It didn't make sense to me, but the morning after I installed an MX-64 with advanced security, the client site was unable to get to Facebook. It seems to be Geoblocking doing it because once I removed the rule, the users were able to load FB in their browsers.
I had the layer 7 rule configured such that only traffic from the US and Canada was allowed (client site in the US).
I pinged and traced to Facebook from the client site, and it was a few hops away in a DFW data center (at least the farm my client network hits). I could ping it, traceroute to it, but not connect on port 80 or 443 to it.

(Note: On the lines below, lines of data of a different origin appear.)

-- pv_equiv track=rewrite | github.com/RicNazar/toxt-p10_dbdriver | src/pyeasymatrixdb/subclasses/DbDriverUtils.py | expand_structure
-- ===== SOURCE A (Python) =====
-- from typing import Any, Dict, List, Tuple, TypedDict
--
-- class ColumnDefinition(TypedDict):
--     type: Any
--     primary: bool
--     unique: bool
--     default: Any
--     nullable: bool
--     table_obj: Any
--     column_obj: Any
--
-- def expand_structure(
--     columns_definitions: Dict[str, Dict[str, ColumnDefinition]],
--     matrix: List[List[Any]],
--     include_md: bool = False,
-- ) -> Tuple[List[Any], List[Any], List[int]]:
--     if not matrix or len(matrix) < 2:
--         raise ValueError("Matriz inválida. É necessário ter ao menos 2 linhas.")
--
--     src_tables = list(matrix[0])
--     src_headers = list(matrix[1])
--     src_pairs = [(src_tables[i], src_headers[i]) for i in range(min(len(src_tables), len(src_headers)))]
--
--     has_md = "MD" in src_headers
--     md_idx = src_headers.index("MD") if has_md else -1
--
--     tables_in_order: List[str] = []
--     for t in src_tables:
--         if t not in tables_in_order and t in columns_definitions:
--             tables_in_order.append(t)
--
--     target_tables: List[Any] = []
--     target_headers: List[Any] = []
--     for t in tables_in_order:
--         for col_name in columns_definitions[t].keys():
--             target_tables.append(t)
--             target_headers.append(col_name)
--
--     if include_md and has_md:
--         target_tables.append(src_tables[md_idx])
--         target_headers.append("MD")
--
--     source_index_map: List[int] = []
--     for i in range(len(target_headers)):
--         target_pair = (target_tables[i], target_headers[i])
--         idx = next((j for j, pair in enumerate(src_pairs) if pair == target_pair), -1)
--         source_index_map.append(idx)
--
--     return target_tables, target_headers, source_index_map
-- ===== SOURCE B (Python) =====
-- from typing import Any, Dict, List, Tuple
--
-- def expand_structure(
--     columns_definitions,
--     matrix,
--     include_md: bool = False,
-- ):
--     if not matrix or len(matrix) < 2:
--         raise ValueError("Matriz inválida. É necessário ter ao menos 2 linhas.")
--
--     src_tables = list(matrix[0])
--     src_headers = list(matrix[1])
--     src_pairs = list(zip(src_tables, src_headers))
--
--     has_md = "MD" in src_headers
--
--     tables_in_order = []
--     for t in src_tables:
--         if t not in tables_in_order and t in columns_definitions:
--             tables_in_order.append(t)
--
--     target_tables = []
--     target_headers = []
--     for t in tables_in_order:
--         for col_name in columns_definitions[t].keys():
--             target_tables.append(t)
--             target_headers.append(col_name)
--
--     if include_md and has_md:
--         target_tables.append(src_tables[src_headers.index("MD")])
--         target_headers.append("MD")
--
--     # Inverted traversal: group the target slots by their (table, header) pair,
--     # then scan the source pairs once, scattering each source index into every
--     # still-unfilled target slot for that pair (earliest source index wins).
--     target_positions = {}
--     for i, pair in enumerate(zip(target_tables, target_headers)):
--         target_positions.setdefault(pair, []).append(i)
--
--     source_index_map = [-1] * len(target_headers)
--     for j, pair in enumerate(src_pairs):
--         for i in target_positions.get(pair, []):
--             if source_index_map[i] == -1:
--                 source_index_map[i] = j
--
--     return target_tables, target_headers, source_index_map
-- ===== Notes on version B (the rewrite author's own statement) =====
-- stated objective: alternative
-- what changed: The source-index map is built by an inverted traversal: target slots are grouped by (table,header) pair into a positions dict, then a single forward pass over src_pairs scatters each source index into every still-unfilled target slot, instead of A's per-target-column linear scan of src_pairs.
import Mathlib
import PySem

Any idea what I am not seeing?
Thanks,
Dallas
Take a closer look at the traffic (packet capture) when you load a FB page. You will see it loads content from dozens if not hundreds of sites and many of them may be outside the US.
Or it is also possible the geolocation database has some incorrect information too. Either way, if you try to lock your network down to US and Canada traffic only you will need to be prepared to start whitelisting things.
And when you block stuff with those layer 7 rules it makes it hard to diagnose what to whitelist because the blocks don't show up in the event logs.
Going to verify with packet captures, but adding Ireland back in did the trick.
I have (on other sites with less restrictive lists) had to add Singapore, Australia, and the UK for all our agents to show up in the WebrootPortal.